*** Supplied material Section Begins ***

-- B's position-major scan computes exactly the code of the best (position, code) pair
theorem scan_eq_best (tl : List Char) (dms : List (String × List String)) :
    scanPos_B tl dms (List.range (tl.length + 1)) =
      (dms.foldl (bstep (gfind tl)) none).map (·.2) := by
  cases hb : dms.foldl (bstep (gfind tl)) none with
  | none =>
    rw [Option.map_none]
    exact scanPos_none tl dms _ (fun p _ => best_none_spec hb p)
  | some mc =>
    obtain ⟨h0, hlen, hlt, hat⟩ := best_some_spec (m := mc.1) (c := mc.2) (by rw [hb])
    rw [Option.map_some]
    have hsplit : List.range (tl.length + 1) =
        List.range mc.1.toNat ++ (mc.1.toNat :: List.range' (mc.1.toNat + 1) (tl.length - mc.1.toNat)) := by
      rw [show (mc.1.toNat :: List.range' (mc.1.toNat + 1) (tl.length - mc.1.toNat)) =
            List.range' mc.1.toNat (tl.length - mc.1.toNat + 1) from List.range'_succ.symm]
      rw [List.range_eq_range', List.range_eq_range']
      rw [show tl.length + 1 = mc.1.toNat + (tl.length - mc.1.toNat + 1) by omega]
      simpa using (List.range'_append (s := 0) (m := mc.1.toNat)
        (n := tl.length - mc.1.toNat + 1) (step := 1)).symm
    rw [hsplit, scanPos_append]
    rw [scanPos_none tl dms _ (fun p hp => hlt p (by
      have := List.mem_range.mp hp; omega))]
    unfold scanPos_B
    rw [hat]

-- one dimension of A equals one dimension of B
theorem dimStep_eq (text : String) (mapping : PySem.Dict String String)
    (dm : String × List (String × List String)) :
    dimStep_A text mapping dm =
      match scanPos_B text.toList dm.2 (List.range (text.toList.length + 1)) with
      | none => mapping
      | some c => mapping.insert dm.1 c := by
  unfold dimStep_A
  rw [PySem.List.foldl_congr_mem dm.2 (stepC_A text dm.1)
        (fun st cv => cv.2.foldl (vstep (gfind text.toList) dm.1 cv.1) st)
        (mapping, (none : Option Int))
        (fun st cv _ => PySem.List.foldl_congr_mem cv.2 _ _ st
          (fun st' v _ => stepV_A_eq_vstep text dm.1 cv.1 st' v))]
  rw [show ((mapping, (none : Option Int)) : PySem.Dict String String × Option Int) =
      (dStateB dm.1 mapping none, (none : Option (Int × String)).map (·.1)) from rfl]
  rw [midA_eq, scan_eq_best]
  cases dm.2.foldl (bstep (gfind text.toList)) none <;> rfl

-- ===== VERDICT (by name: the statement is the Claim_ definition above) =====
theorem get_one_mapping_spec : Claim_equal_get_one_mapping := by
  intro text maps _
  unfold Spec_get_one_mapping get_one_mapping get_one_mapping_alt
  rw [PySem.List.foldl_congr_mem maps (dimStep_A text)
      (fun (result : PySem.Dict String String) dm =>
        match scanPos_B text.toList dm.2 (List.range (text.toList.length + 1)) with
        | none => result
        | some c => result.insert dm.1 c)
      PySem.Dict.empty
      (fun acc dm _ => dimStep_eq text acc dm)]
-- pv_equiv track=rewrite | github.com/HanneWhitt/ais-rm-bot | tag_users.py | tag_users_string
-- ===== SOURCE A (Python) =====
-- def tag_users_string(text, user_dict):
--     """
--     Replace @username mentions with <@USER_ID> format in a single string.
--
--     Args:
--         text (str): Input text containing potential @mentions
--         user_dict (dict): Dictionary mapping usernames to user IDs
--
--     Returns:
--         str: Text with @mentions replaced by <@USER_ID> format
--     """
--     result = ""
--     i = 0
--
--     while i < len(text):
--         if text[i] == '@':
--             # Find the longest matching username starting from this position
--             longest_match = ""
--             longest_match_length = 0
--
--             # Check all possible usernames in the dictionary
--             for username in user_dict:
--                 # Check if the text after '@' starts with this username
--                 if (i + 1 + len(username) <= len(text) and
--                     text[i + 1:i + 1 + len(username)] == username):
--                     # If this match is longer than the current longest, use it
--                     if len(username) > longest_match_length:
--                         longest_match = username
--                         longest_match_length = len(username)
--
--             if longest_match:
--                 # Replace @username with <@USER_ID>
--                 result += f"<@{user_dict[longest_match]}>"
--                 i += 1 + longest_match_length  # Skip past the '@' and username
--             else:
--                 # No match found, keep the '@' as is
--                 result += text[i]
--                 i += 1
--         else:
--             result += text[i]
--             i += 1
--
--     return result
-- ===== SOURCE B (Python) =====
-- def tag_users_string(text, user_dict):
--     """Replace @username mentions with <@USER_ID>, longest match first.
--
--     Instead of scanning every username at each '@' (as A does), look up the
--     candidate substring itself in the dict, trying only the distinct username
--     lengths, longest first.
--     """
--     lengths = sorted({len(u) for u in user_dict if u}, reverse=True)
--     out = []
--     i = 0
--     n = len(text)
--     while i < n:
--         c = text[i]
--         if c == '@':
--             for L in lengths:
--                 cand = text[i + 1:i + 1 + L]
--                 if len(cand) == L and cand in user_dict:
--                     out.append(f"<@{user_dict[cand]}>")
--                     i += 1 + L
--                     break
--             else:
--                 out.append(c)
--                 i += 1
--         else:
--             out.append(c)
--             i += 1
--     return "".join(out)
-- ===== Notes on version B (the rewrite author's own statement) =====
-- stated objective: faster
-- what changed: At each '@' B looks the candidate substring itself up in the dict, trying only the distinct username lengths longest-first, instead of scanning every username and keeping the longest match.
import Mathlib
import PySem

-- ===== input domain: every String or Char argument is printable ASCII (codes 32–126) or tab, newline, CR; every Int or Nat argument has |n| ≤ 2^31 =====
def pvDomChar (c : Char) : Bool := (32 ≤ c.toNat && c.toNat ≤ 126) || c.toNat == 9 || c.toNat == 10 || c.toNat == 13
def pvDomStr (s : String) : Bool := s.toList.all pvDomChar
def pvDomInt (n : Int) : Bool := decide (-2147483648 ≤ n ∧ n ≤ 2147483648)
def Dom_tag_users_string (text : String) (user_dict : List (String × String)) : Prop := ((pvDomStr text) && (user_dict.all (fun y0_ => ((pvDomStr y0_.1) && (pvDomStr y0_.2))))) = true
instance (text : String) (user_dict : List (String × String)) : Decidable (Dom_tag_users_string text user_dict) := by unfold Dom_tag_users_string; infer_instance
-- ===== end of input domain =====

-- B replaces A's per-'@' scan over every username by a dict lookup of the candidate
-- substring itself, for each distinct username length longest-first (measured faster).

-- ===== PORT A =====
-- the condition of A's inner if: username u matches at position i, i.e.
-- i + 1 + len(u) <= len(text) and text[i+1 : i+1+len(u)] == u;
-- '(t.drop (i+1)).take u.toList.length' is that slice (exact for Nat i:
-- PySem.List.slice_natCast_add), u.toList.length = len(u)
abbrev pvM (t : List Char) (i : Nat) (u : String) : Prop :=
  i + 1 + u.toList.length ≤ t.length ∧ (t.drop (i+1)).take u.toList.length = u.toList

-- one iteration of A's inner 'for username in user_dict' loop, on the running
-- (longest_match, longest_match_length) pair
def tagA_step (t : List Char) (i : Nat) (p : String × Nat) (u : String) : String × Nat :=
  if pvM t i u then
    if u.toList.length > p.2 then (u, u.toList.length) else p
  else p

-- A's 'while i < len(text)' loop; i stays a Nat (it only grows from 0);
-- t.getD i ' ' = text[i] (i < len is guaranteed by the branch);
-- d.getD p.1 "" = user_dict[longest_match] (no KeyError: longest_match is a key)
-- fuel only makes the recursion structural: i grows by ≥ 1 per step, so
-- fuel = len(text) - i bounds the remaining iterations and the 0 case is never
-- reached with i < len(text)
def tagA_loop (t : List Char) (d : PySem.Dict String String) :
    Nat → Nat → List Char → List Char
  | 0, _, result => result
  | fuel+1, i, result =>
    if i < t.length then
      if t.getD i ' ' = '@' then
        let p := d.keys.foldl (tagA_step t i) ("", 0)
        if p.1 ≠ "" then
          -- result += f"<@{user_dict[longest_match]}>"
          tagA_loop t d fuel (i + 1 + p.2) (result ++ ('<' :: '@' :: ((d.getD p.1 "").toList ++ ['>'])))
        else
          tagA_loop t d fuel (i + 1) (result ++ [t.getD i ' '])
      else
        tagA_loop t d fuel (i + 1) (result ++ [t.getD i ' '])
    else result

def tag_users_string (text : String) (user_dict : List (String × String)) : String :=
  String.ofList (tagA_loop text.toList (PySem.Dict.ofList user_dict) text.toList.length 0 [])

-- ===== PORT B =====
-- B's inner 'for L in lengths: … break' loop: first length whose candidate
-- substring text[i+1:i+1+L] has full length L and is a key of the dict
def tagB_find (t : List Char) (d : PySem.Dict String String) (i : Nat) :
    List Nat → Option (Nat × List Char)
  | [] => none
  | L :: rest =>
    let cand := (t.drop (i+1)).take L      -- text[i+1 : i+1+L]
    if cand.length = L ∧ d.contains (String.ofList cand) then some (L, cand)
    else tagB_find t d i rest
-- pv_equiv track=rewrite | github.com/evalops/agent-pm | agent_pm/prd_versions.py | _extract_changed_sections
-- ===== SOURCE A (Python) =====
-- def _extract_changed_sections(diff_lines: list[str]) -> list[str]:
--     """Extract which sections changed (Goals, Requirements, etc.)."""
--     sections = []
--     for line in diff_lines:
--         if line.startswith("+## ") or line.startswith("-## "):
--             section = line[4:].strip()
--             if section not in sections:
--                 sections.append(section)
--     return sections
-- ===== SOURCE B (Python) =====
-- def _extract_changed_sections(diff_lines: list[str]) -> list[str]:
--     """Extract which sections changed (Goals, Requirements, etc.)."""
--     headers = [line[4:].strip() for line in diff_lines
--                if line.startswith("+## ") or line.startswith("-## ")]
--     out = []
--     while headers:
--         h = headers[0]
--         out.append(h)
--         headers = [x for x in headers[1:] if x != h]
--     return out
-- ===== Notes on version B (the rewrite author's own statement) =====
-- stated objective: alternative
-- what changed: B first collects all changed headers in one comprehension, then deduplicates with no seen-set and no membership test: it repeatedly emits the front header and filters every later occurrence of it out of the remaining list (head-and-purge dedup), whereas A grows an accumulator guarded by a 'not in' scan.
import Mathlib
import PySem

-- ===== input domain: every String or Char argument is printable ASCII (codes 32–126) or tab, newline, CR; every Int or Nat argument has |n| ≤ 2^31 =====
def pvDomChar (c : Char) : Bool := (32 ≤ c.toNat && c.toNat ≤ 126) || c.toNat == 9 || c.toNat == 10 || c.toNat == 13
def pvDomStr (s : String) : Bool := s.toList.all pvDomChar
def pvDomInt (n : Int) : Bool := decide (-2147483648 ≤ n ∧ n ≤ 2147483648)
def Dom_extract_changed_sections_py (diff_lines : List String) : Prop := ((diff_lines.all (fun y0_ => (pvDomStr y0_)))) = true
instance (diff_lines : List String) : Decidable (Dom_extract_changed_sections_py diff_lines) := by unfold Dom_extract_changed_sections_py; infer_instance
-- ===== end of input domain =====

-- B replaces A's append-if-absent accumulator by a two-stage pass: collect all headers, then head-and-purge dedup (emit front, filter its later occurrences); same value, no membership scan against an accumulator.

-- ===== PORT A =====
-- Port of A: one fold carrying the accumulated list, appending line[4:].strip() when absent.
def extract_changed_sections_py (diff_lines : List String) : List String :=
  diff_lines.foldl (fun sections line =>
    if PySem.Str.startswith line "+## " || PySem.Str.startswith line "-## " then
      let sec := PySem.Str.strip (PySem.Str.slice line (some 4) none)
      if sec ∈ sections then sections else sections ++ [sec]
    else sections) []

-- ===== PORT B =====
-- B's comprehension: all changed headers, in order.
def pvHeaders (diff_lines : List String) : List String :=
  diff_lines.filterMap (fun line =>
    if PySem.Str.startswith line "+## " || PySem.Str.startswith line "-## " then
      some (PySem.Str.strip (PySem.Str.slice line (some 4) none))
    else none)

-- B's while loop: emit the front header, purge its later occurrences, repeat on the shrunk list.
def pvHeadPurge : List String → List String
  | [] => []
  | h :: t => h :: pvHeadPurge (t.filter (fun x => x ≠ h))
termination_by hs => hs.length
decreasing_by
  simp
  exact (List.length_filter_le _ _).trans (List.length_attach).le

def extract_changed_sections_py_alt (diff_lines : List String) : List String :=
  pvHeadPurge (pvHeaders diff_lines)

-- ===== PRECONDITION & SPEC =====
def Spec_extract_changed_sections_py (diff_lines : List String) (out : List String) : Prop := out = extract_changed_sections_py_alt diff_lines
instance (diff_lines : List String) (out : List String) : Decidable (Spec_extract_changed_sections_py diff_lines out) := by unfold Spec_extract_changed_sections_py; infer_instance

-- ===== CLAIM =====
def Claim_equal_extract_changed_sections_py : Prop := ∀ (diff_lines : List String), Dom_extract_changed_sections_py diff_lines → Spec_extract_changed_sections_py diff_lines (extract_changed_sections_py diff_lines)

-- ===== LEMMAS AND PROOFS =====

-- A's interleaved fold equals folding append-if-absent over the filterMapped headers.
theorem foldl_filterMap_addIfAbsent (xs : List String) (acc : List String) :
    xs.foldl (fun sections line =>
      if PySem.Str.startswith line "+## " || PySem.Str.startswith line "-## " then
        let sec := PySem.Str.strip (PySem.Str.slice line (some 4) none)
        if sec ∈ sections then sections else sections ++ [sec]
      else sections) acc
    = (pvHeaders xs).foldl (fun s x => if x ∈ s then s else s ++ [x]) acc := by
  induction xs generalizing acc with
  | nil => rfl
  | cons x xs ih =>
    simp only [pvHeaders, List.foldl_cons, List.filterMap_cons]
    by_cases h : (PySem.Str.startswith x "+## " || PySem.Str.startswith x "-## ") = true
    · simp only [h, if_pos]
      rw [List.foldl_cons]
      exact ih _
    · rw [Bool.not_eq_true] at h
      simp only [h, Bool.false_eq_true, if_false]
      exact ih acc

@[simp] theorem pvHeadPurge_nil : pvHeadPurge [] = [] := by rw [pvHeadPurge.eq_def]
theorem pvHeadPurge_cons (h : String) (t : List String) :
    pvHeadPurge (h :: t) = h :: pvHeadPurge (t.filter (fun x => x ≠ h)) := by
  rw [pvHeadPurge.eq_def]

-- Folding append-if-absent from acc equals acc followed by head-and-purge dedup of the not-yet-seen elements.
theorem foldl_addIfAbsent_eq_headPurge (hs : List String) :
    ∀ acc, hs.foldl (fun s x => if x ∈ s then s else s ++ [x]) acc
      = acc ++ pvHeadPurge (hs.filter (fun x => decide (x ∉ acc))) := by
  induction hs with
  | nil => intro acc; simp
  | cons h t ih =>
    intro acc
    by_cases hm : h ∈ acc
    · simpa [hm] using ih acc
    · rw [List.foldl_cons]
      have hstep : (if h ∈ acc then acc else acc ++ [h]) = acc ++ [h] := if_neg hm
      have hcons : (h :: t).filter (fun x => decide (x ∉ acc))
          = h :: t.filter (fun x => decide (x ∉ acc)) := by simp [hm]
      rw [hstep, ih (acc ++ [h]), hcons, pvHeadPurge_cons]
      have hf : t.filter (fun x => decide (x ∉ acc ++ [h]))
          = (t.filter (fun x => decide (x ∉ acc))).filter (fun x => x ≠ h) := by
        rw [List.filter_filter]
        apply List.filter_congr
        intro x _
        simp [List.mem_append, not_or, and_comm]
      rw [hf]
      simp

-- ===== VERDICT =====
theorem extract_changed_sections_py_spec : Claim_equal_extract_changed_sections_py := by
  intro diff_lines _
  unfold Spec_extract_changed_sections_py extract_changed_sections_py extract_changed_sections_py_alt
  rw [foldl_filterMap_addIfAbsent, foldl_addIfAbsent_eq_headPurge]
  simp
-- ===== VERDICT (by name: the statement is the Claim_ definition above) =====
theorem strip_wrapping_quotes_py_spec : Claim_equal_strip_wrapping_quotes_py := by
  intro text _
  unfold Spec_strip_wrapping_quotes_py strip_wrapping_quotes_py
  have h1 : PySem.Chars.strip (PySem.Str.strip text).toList = (PySem.Str.strip text).toList := by
    rw [PySem.Str.toList_strip, strip_idem]
  rw [loop_eq_alt (PySem.Str.strip text).toList.length (PySem.Str.strip text) le_rfl h1]
  conv_lhs => rw [strip_wrapping_quotes_py_alt]
  conv_rhs => rw [strip_wrapping_quotes_py_alt]
  rw [str_strip_idem]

*** Supplied material Section Ends ***

● **What to work on**
In restating the data, begin at its first line, reproduce each line word for word, and conclude with the line that contains "have hsplit : List.range".

● **Answer to the exercise**
-- B's position-major scan computes exactly the code of the best (position, code) pair
theorem scan_eq_best (tl : List Char) (dms : List (String × List String)) :
    scanPos_B tl dms (List.range (tl.length + 1)) =
      (dms.foldl (bstep (gfind tl)) none).map (·.2) := by
  cases hb : dms.foldl (bstep (gfind tl)) none with
  | none =>
    rw [Option.map_none]
    exact scanPos_none tl dms _ (fun p _ => best_none_spec hb p)
  | some mc =>
    obtain ⟨h0, hlen, hlt, hat⟩ := best_some_spec (m := mc.1) (c := mc.2) (by rw [hb])
    rw [Option.map_some]
    have hsplit : List.range (tl.length + 1) =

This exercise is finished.